(Beginning of Data provided)

-- pv_equiv track=rewrite | github.com/jinpengLei/ctr2021 | utils/data_process.py | remove_unlaw
-- ===== SOURCE A (Python) =====
-- def remove_unlaw(st):
--     res = ""
--     length = len(st) - 2
--     i = 0
--     while i < length:
--         if st[i: i + 3] == "^,^":
--             i = i + 2
--         else:
--             res = res + st[i]
--         i = i + 1
--     while i < len(st):
--         res = res + st[i]
--         i = i + 1
--     res = res.replace('^', '')
--     return res
-- ===== SOURCE B (Python) =====
-- def remove_unlaw(st):
--     return st.replace("^,^", "").replace("^", "")
-- ===== Notes on version B (the rewrite author's own statement) =====
-- stated objective: simpler
-- what changed: Replaced the manual index-scanning while loops with char-by-char string accumulation by two chained str.replace calls (remove "^,^" first, then lone "^").
import Mathlib
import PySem

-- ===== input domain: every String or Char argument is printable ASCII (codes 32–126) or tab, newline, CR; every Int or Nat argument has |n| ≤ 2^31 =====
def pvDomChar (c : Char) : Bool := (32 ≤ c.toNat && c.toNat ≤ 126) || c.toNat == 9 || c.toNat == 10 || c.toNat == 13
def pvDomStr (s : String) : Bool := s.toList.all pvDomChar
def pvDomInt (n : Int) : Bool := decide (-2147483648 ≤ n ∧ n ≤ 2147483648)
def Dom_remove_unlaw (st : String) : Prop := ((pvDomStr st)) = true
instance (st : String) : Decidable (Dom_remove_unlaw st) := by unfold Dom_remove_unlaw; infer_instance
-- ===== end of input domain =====

-- B replaces A's manual index-scanning loops and char-by-char accumulation with two chained
-- str.replace calls ("^,^" first, then "^"); objective: simpler.

-- ===== PORT A =====
-- second while loop of A: copies st[i:] char by char
def remove_unlaw_loop2 (cs : List Char) (i : Nat) (res : List Char) : List Char :=
  if i < cs.length then
    -- st[i] is in range here, so the .getD default is never used
    remove_unlaw_loop2 cs (i + 1) (res ++ [(PySem.List.pyGet? cs (i : Int)).getD ' '])
  else res
termination_by cs.length - i

-- first while loop of A: i < len(st) - 2, skipping "^,^" occurrences
def remove_unlaw_loop1 (cs : List Char) (i : Nat) (res : List Char) : List Char :=
  if _h : (i : Int) < (cs.length : Int) - 2 then
    if PySem.List.slice cs (some (i : Int)) (some ((i : Int) + 3)) = ['^', ',', '^'] then
      remove_unlaw_loop1 cs (i + 3) res          -- i = i + 2, then i = i + 1
    else
      remove_unlaw_loop1 cs (i + 1) (res ++ [(PySem.List.pyGet? cs (i : Int)).getD ' '])
  else
    remove_unlaw_loop2 cs i res
termination_by cs.length - i
decreasing_by all_goals omega

def remove_unlaw (st : String) : String :=
  String.ofList (PySem.Chars.replace (remove_unlaw_loop1 st.toList 0 []) ['^'] [])

-- ===== PORT B =====
def remove_unlaw_alt (st : String) : String :=
  PySem.Str.replace (PySem.Str.replace st "^,^" "") "^" ""

-- ===== PRECONDITION & SPEC =====
def Spec_remove_unlaw (st : String) (out : String) : Prop := out = remove_unlaw_alt st
instance (st : String) (out : String) : Decidable (Spec_remove_unlaw st out) := by unfold Spec_remove_unlaw; infer_instance

-- ===== CLAIM (what is proved, stated in full; the proofs are below) =====
def Claim_equal_remove_unlaw : Prop := ∀ (st : String), Dom_remove_unlaw st → Spec_remove_unlaw st (remove_unlaw st)

-- ===== LEMMAS AND PROOFS =====

-- reference form of "remove all non-overlapping occurrences of ^,^ left to right"
def strip3 : List Char → List Char
  | [] => []
  | c :: t =>
    if (['^', ',', '^'] : List Char).isPrefixOf (c :: t) then strip3 (t.drop 2)
    else c :: strip3 t
termination_by l => l.length
decreasing_by all_goals (simp only [List.length_drop, List.length_cons]; omega)

theorem strip3_short (l : List Char) (h : l.length < 3) : strip3 l = l := by
  match l, h with
  | [], _ => simp [strip3]
  | [a], _ => simp [strip3, List.isPrefixOf]
  | [a, b], _ => simp [strip3, List.isPrefixOf]

theorem loop2_eq (cs : List Char) (i : Nat) (res : List Char) :
    remove_unlaw_loop2 cs i res = res ++ cs.drop i := by
  fun_induction remove_unlaw_loop2 cs i res with
  | case1 i res h ih =>
    rw [ih]
    rw [List.drop_eq_getElem_cons h]
    simp [PySem.List.pyGet?_natCast, List.getElem?_eq_getElem h]
  | case2 i res h =>
    rw [List.drop_of_length_le (Nat.le_of_not_lt h)]
    simp

theorem loop1_eq (cs : List Char) (i : Nat) (res : List Char) :
    remove_unlaw_loop1 cs i res = res ++ strip3 (cs.drop i) := by
  fun_induction remove_unlaw_loop1 cs i res with
  | case1 i res h hm ih =>
    rw [ih]
    have hlen : 3 ≤ (cs.drop i).length := by simp; omega
    rw [show ((i : Int) + 3) = ((i + 3 : Nat) : Int) by push_cast; ring,
       PySem.List.slice_natCast] at hm
    have hd : cs.drop i = '^' :: ',' :: '^' :: cs.drop (i + 3) := by
      have : cs.drop i = (cs.drop i).take 3 ++ (cs.drop i).drop 3 := by simp
      rw [show (i : Nat) + 3 - i = 3 by omega] at hm
      rw [this, hm]
      simp [List.drop_drop]
    rw [hd]
    have : strip3 ('^' :: ',' :: '^' :: cs.drop (i + 3)) = strip3 (cs.drop (i + 3)) := by
      rw [strip3]
      simp [List.isPrefixOf]
    rw [this]
  | case2 i res h hm ih =>
    rw [ih]
    have hlen : 3 ≤ (cs.drop i).length := by simp; omega
    have hi : i < cs.length := by omega
    rw [show ((i : Int) + 3) = ((i + 3 : Nat) : Int) by push_cast; ring,
       PySem.List.slice_natCast] at hm
    rw [show (i : Nat) + 3 - i = 3 by omega] at hm
    rw [List.drop_eq_getElem_cons hi]
    have hnp : ¬ (['^', ',', '^'] : List Char).isPrefixOf (cs[i] :: cs.drop (i + 1)) := by
      intro hp
      apply hm
      have hpre : (['^', ',', '^'] : List Char) <+: cs.drop i := by
        rw [List.drop_eq_getElem_cons hi]; exact List.isPrefixOf_iff_prefix.mp hp
      obtain ⟨s, hs⟩ := hpre
      rw [← hs]
      simp
    rw [strip3, if_neg hnp]
    simp [PySem.List.pyGet?_natCast, List.getElem?_eq_getElem hi]
  | case3 i res h =>
    rw [loop2_eq]
    rw [strip3_short _ (by simp; omega)]

theorem go_eq (fuel : Nat) (l acc : List Char) (h : l.length ≤ fuel) :
    PySem.Chars.replace.go ['^', ',', '^'] [] fuel l acc = acc.reverse ++ strip3 l := by
  induction fuel generalizing l acc with
  | zero =>
    have : l = [] := List.eq_nil_of_length_eq_zero (by omega)
    subst this
    simp [PySem.Chars.replace.go, strip3]
  | succ n ih =>
    match l with
    | [] => simp [PySem.Chars.replace.go, strip3]
    | c :: t =>
      rw [PySem.Chars.replace.go]
      by_cases hp : (['^', ',', '^'] : List Char).isPrefixOf (c :: t)
      · rw [if_pos hp, strip3, if_pos hp]
        have : List.drop (List.length ['^', ',', '^']) (c :: t) = t.drop 2 := by
          simp
        rw [this]
        simp only [List.reverse_nil, List.nil_append]
        exact ih _ _ (by simp at h ⊢; omega)
      · rw [if_neg hp, strip3, if_neg hp]
        rw [ih _ _ (by simp at h ⊢; omega)]
        simp

theorem replace_eq_strip3 (cs : List Char) :
    PySem.Chars.replace cs ['^', ',', '^'] [] = strip3 cs := by
  rw [PySem.Chars.replace]
  simp only [List.isEmpty_cons]
  exact go_eq cs.length cs [] le_rfl

-- ===== VERDICT (by name: the statement is the Claim_ definition above) =====
theorem remove_unlaw_spec : Claim_equal_remove_unlaw := by
  intro st _
  unfold Spec_remove_unlaw remove_unlaw remove_unlaw_alt
  rw [loop1_eq]
  simp only [List.nil_append, List.drop_zero]
  rw [PySem.Str.replace, PySem.Str.replace]
  rw [String.toList_ofList]
  congr 1
  rw [show ("^,^".toList) = ['^', ',', '^'] from rfl, show ("".toList) = ([] : List Char) from rfl,
     show ("^".toList) = ['^'] from rfl, replace_eq_strip3]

(End of Data provided)

Required action:
An exact copy of the lines above, from the one containing "have hi : i < cs.length := by omega" down to the one containing "simp [PySem.List.pyGet?_natCast, List.getElem?_eq_getElem hi]" and including both, is the whole answer; retype it and nothing else.

Your solution:
    have hi : i < cs.length := by omega
    rw [show ((i : Int) + 3) = ((i + 3 : Nat) : Int) by push_cast; ring,
       PySem.List.slice_natCast] at hm
    rw [show (i : Nat) + 3 - i = 3 by omega] at hm
    rw [List.drop_eq_getElem_cons hi]
    have hnp : ¬ (['^', ',', '^'] : List Char).isPrefixOf (cs[i] :: cs.drop (i + 1)) := by
      intro hp
      apply hm
      have hpre : (['^', ',', '^'] : List Char) <+: cs.drop i := by
        rw [List.drop_eq_getElem_cons hi]; exact List.isPrefixOf_iff_prefix.mp hp
      obtain ⟨s, hs⟩ := hpre
      rw [← hs]
      simp
    rw [strip3, if_neg hnp]
    simp [PySem.List.pyGet?_natCast, List.getElem?_eq_getElem hi]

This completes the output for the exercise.